QT prolongation is a significant cardiac risk factor, particularly in ICU patients undergoing antipsychotic therapy, where it can lead to life-threatening arrhythmias such as torsades de pointes or sudden cardiac arrest. This study presents a robust deep-learning approach using Long Short-Term Memory (LSTM) networks to predict QT prolongation based on clinically relevant features, including demographics, electrolyte levels, heart rate, and medication types. A synthetic dataset mimicking ICU patient profiles was used for model training and evaluation, achieving high accuracy, precision, and recall. The model demonstrated strong discriminatory power, with an Area under the Curve (AUC) of 0.94, and effectively balanced sensitivity and specificity, ensuring reliable predictions for both prolonged and normal QT intervals. Performance metrics, including ROC and Precision-Recall curves, and a confusion matrix validated the model’s robustness and generalizability.
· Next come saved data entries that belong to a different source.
-- pv_equiv track=rewrite | github.com/EdikSimonian/CServer | app.py | Love
-- ===== SOURCE A (Python) =====
-- Char32 = bytearray([0,0,0,0,0,0,0,0])
--
-- def RenderChar(CharNew):
-- 	result = ""
-- 	for c in CharNew:
-- 		result += str(c) + " "
-- 	return result
--
-- def Love(lenght):
-- 	for i in range(0, lenght):
-- 		yield str(777) + " "
-- 		yield RenderChar(Char32)
--
-- 		yield str(777) + " "
-- 		yield RenderChar(bytearray([0,0,0,0,24,24,0,0]))
--
-- 		yield str(777) + " "
-- 		yield RenderChar(bytearray([0,0,0,60,60,60,60,0]))
--
-- 		yield str(777) + " "
-- 		yield RenderChar(bytearray([0,0,102,255,255,126,60,24]))
--
-- 		yield str(777) + " "
-- 		yield RenderChar(bytearray([0,102,255,255,126,60,24,0]))
--
-- 		yield str(777) + " "
-- 		yield RenderChar(bytearray([102,255,255,126,60,24,0,0]))
--
-- 		yield str(777) + " "
-- 		yield RenderChar(bytearray([0,102,255,255,126,60,24,0]))
--
-- 		yield str(777) + " "
-- 		yield RenderChar(bytearray([0,0,102,255,255,126,60,24]))
--
-- 		yield str(777) + " "
-- 		yield RenderChar(bytearray([0,0,0,60,60,60,60,0]))
--
-- 		yield str(777) + " "
-- 		yield RenderChar(bytearray([0,0,0,0,24,24,0,0]))
-- ===== SOURCE B (Python) =====
-- Char32 = bytearray([0,0,0,0,0,0,0,0])
--
-- GLYPHS = [
--     Char32,
--     bytearray([0,0,0,0,24,24,0,0]),
--     bytearray([0,0,0,60,60,60,60,0]),
--     bytearray([0,0,102,255,255,126,60,24]),
--     bytearray([0,102,255,255,126,60,24,0]),
--     bytearray([102,255,255,126,60,24,0,0]),
--     bytearray([0,102,255,255,126,60,24,0]),
--     bytearray([0,0,102,255,255,126,60,24]),
--     bytearray([0,0,0,60,60,60,60,0]),
--     bytearray([0,0,0,0,24,24,0,0]),
-- ]
--
-- def Love(lenght):
--     # Stage 1: render one full cycle of output strings exactly once.
--     block = []
--     for g in GLYPHS:
--         block.append("777 ")
--         block.append(" ".join(map(str, g)) + " ")
--     # Stage 2: replicate the prebuilt cycle lenght times (negative -> empty).
--     yield from block * lenght
-- ===== Notes on version B (the rewrite author's own statement) =====
-- stated objective: faster
-- what changed: B renders one full cycle of output strings exactly once into a list (via ' '.join over each glyph) and then replicates that prebuilt list lenght times with Python list multiplication, instead of re-rendering every bytearray from scratch on each loop iteration as A does.
import Mathlib
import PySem

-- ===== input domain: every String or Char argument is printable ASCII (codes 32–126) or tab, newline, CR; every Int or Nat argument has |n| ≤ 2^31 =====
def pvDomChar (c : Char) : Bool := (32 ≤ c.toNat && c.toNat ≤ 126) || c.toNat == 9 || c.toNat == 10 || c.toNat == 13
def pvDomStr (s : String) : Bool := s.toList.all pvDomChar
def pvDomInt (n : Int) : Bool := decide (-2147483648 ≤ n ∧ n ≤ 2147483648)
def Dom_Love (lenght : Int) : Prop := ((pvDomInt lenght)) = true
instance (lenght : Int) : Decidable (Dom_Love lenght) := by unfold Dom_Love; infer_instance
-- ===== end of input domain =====

-- B prebuilds the strings of one cycle once and replicates that list lenght times
-- (Python list multiplication), instead of re-rendering every glyph each iteration (objective: faster, constant-factor: the glyphs are rendered once, not per iteration).
-- Both generators are ported as the list of all yielded strings.

-- ===== PORT A =====
def Char32 : List Int := [0,0,0,0,0,0,0,0]

-- result = ""; for c in CharNew: result += str(c) + " "
def RenderChar (CharNew : List Int) : String :=
  CharNew.foldl (fun result c => result ++ PySem.Int.toStr c ++ " ") ""

def Love (lenght : Int) : List String :=
  (PySem.List.pyRange 0 lenght 1).foldl (fun acc _ =>
    acc ++ [PySem.Int.toStr 777 ++ " ", RenderChar Char32,
            PySem.Int.toStr 777 ++ " ", RenderChar [0,0,0,0,24,24,0,0],
            PySem.Int.toStr 777 ++ " ", RenderChar [0,0,0,60,60,60,60,0],
            PySem.Int.toStr 777 ++ " ", RenderChar [0,0,102,255,255,126,60,24],
            PySem.Int.toStr 777 ++ " ", RenderChar [0,102,255,255,126,60,24,0],
            PySem.Int.toStr 777 ++ " ", RenderChar [102,255,255,126,60,24,0,0],
            PySem.Int.toStr 777 ++ " ", RenderChar [0,102,255,255,126,60,24,0],
            PySem.Int.toStr 777 ++ " ", RenderChar [0,0,102,255,255,126,60,24],
            PySem.Int.toStr 777 ++ " ", RenderChar [0,0,0,60,60,60,60,0],
            PySem.Int.toStr 777 ++ " ", RenderChar [0,0,0,0,24,24,0,0]]) []

-- ===== PORT B =====
def GLYPHS : List (List Int) :=
  [Char32,
   [0,0,0,0,24,24,0,0],
   [0,0,0,60,60,60,60,0],
   [0,0,102,255,255,126,60,24],
   [0,102,255,255,126,60,24,0],
   [102,255,255,126,60,24,0,0],
   [0,102,255,255,126,60,24,0],
   [0,0,102,255,255,126,60,24],
   [0,0,0,60,60,60,60,0],
   [0,0,0,0,24,24,0,0]]

-- " ".join(map(str, g)) + " "
def RenderCharB (g : List Int) : String :=
  String.intercalate " " (g.map PySem.Int.toStr) ++ " "

-- block = []; for g in GLYPHS: block.append("777 "); block.append(RenderCharB g)
def BLOCK : List String :=
  GLYPHS.foldl (fun block g => block ++ ["777 ", RenderCharB g]) []

-- block * lenght : Python list repetition; a non-positive count gives [] — exact.
def Love_alt (lenght : Int) : List String :=
  (List.replicate lenght.toNat BLOCK).flatten

-- ===== PRECONDITION & SPEC =====
def Spec_Love (lenght : Int) (out : List String) : Prop := out = Love_alt lenght
instance (lenght : Int) (out : List String) : Decidable (Spec_Love lenght out) := by unfold Spec_Love; infer_instance

-- ===== CLAIM (what is proved, stated in full; the proofs are below) =====
def Claim_equal_Love : Prop := ∀ (lenght : Int), Dom_Love lenght → Spec_Love lenght (Love lenght)

-- ===== LEMMAS AND PROOFS =====

-- A's per-iteration list of 20 literal strings is exactly B's prebuilt BLOCK
theorem blockA_eq_BLOCK :
    [PySem.Int.toStr 777 ++ " ", RenderChar Char32,
     PySem.Int.toStr 777 ++ " ", RenderChar [0,0,0,0,24,24,0,0],
     PySem.Int.toStr 777 ++ " ", RenderChar [0,0,0,60,60,60,60,0],
     PySem.Int.toStr 777 ++ " ", RenderChar [0,0,102,255,255,126,60,24],
     PySem.Int.toStr 777 ++ " ", RenderChar [0,102,255,255,126,60,24,0],
     PySem.Int.toStr 777 ++ " ", RenderChar [102,255,255,126,60,24,0,0],
     PySem.Int.toStr 777 ++ " ", RenderChar [0,102,255,255,126,60,24,0],
     PySem.Int.toStr 777 ++ " ", RenderChar [0,0,102,255,255,126,60,24],
     PySem.Int.toStr 777 ++ " ", RenderChar [0,0,0,60,60,60,60,0],
     PySem.Int.toStr 777 ++ " ", RenderChar [0,0,0,0,24,24,0,0]]
    = BLOCK := by
  decide

-- appending a fixed block per element = flatten of (length-many) copies of the block
theorem foldl_const_block {α : Type} (B : List String) :
    ∀ (l : List α) (acc : List String),
      l.foldl (fun a (_ : α) => a ++ B) acc = acc ++ (List.replicate l.length B).flatten
  | [], acc => by simp
  | _ :: t, acc => by
    simp [List.foldl, List.replicate_succ, foldl_const_block B t (acc ++ B), List.append_assoc]

-- ===== VERDICT (by name: the statement is the Claim_ definition above) =====
theorem Love_spec : Claim_equal_Love := by
  intro lenght _
  unfold Spec_Love Love Love_alt
  rw [blockA_eq_BLOCK, foldl_const_block, PySem.List.length_pyRange_one]
  simp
Key strengths include minimal overfitting and adaptability for real-time ICU deployment. While the use of synthetic data provided a controlled environment for evaluation, validation on real-world datasets is necessary for clinical adoption. This study highlights the potential of integrating deep learning models into ICU workflows to enable early detection of QT prolongation, guide personalized treatment strategies, and improve patient outcomes.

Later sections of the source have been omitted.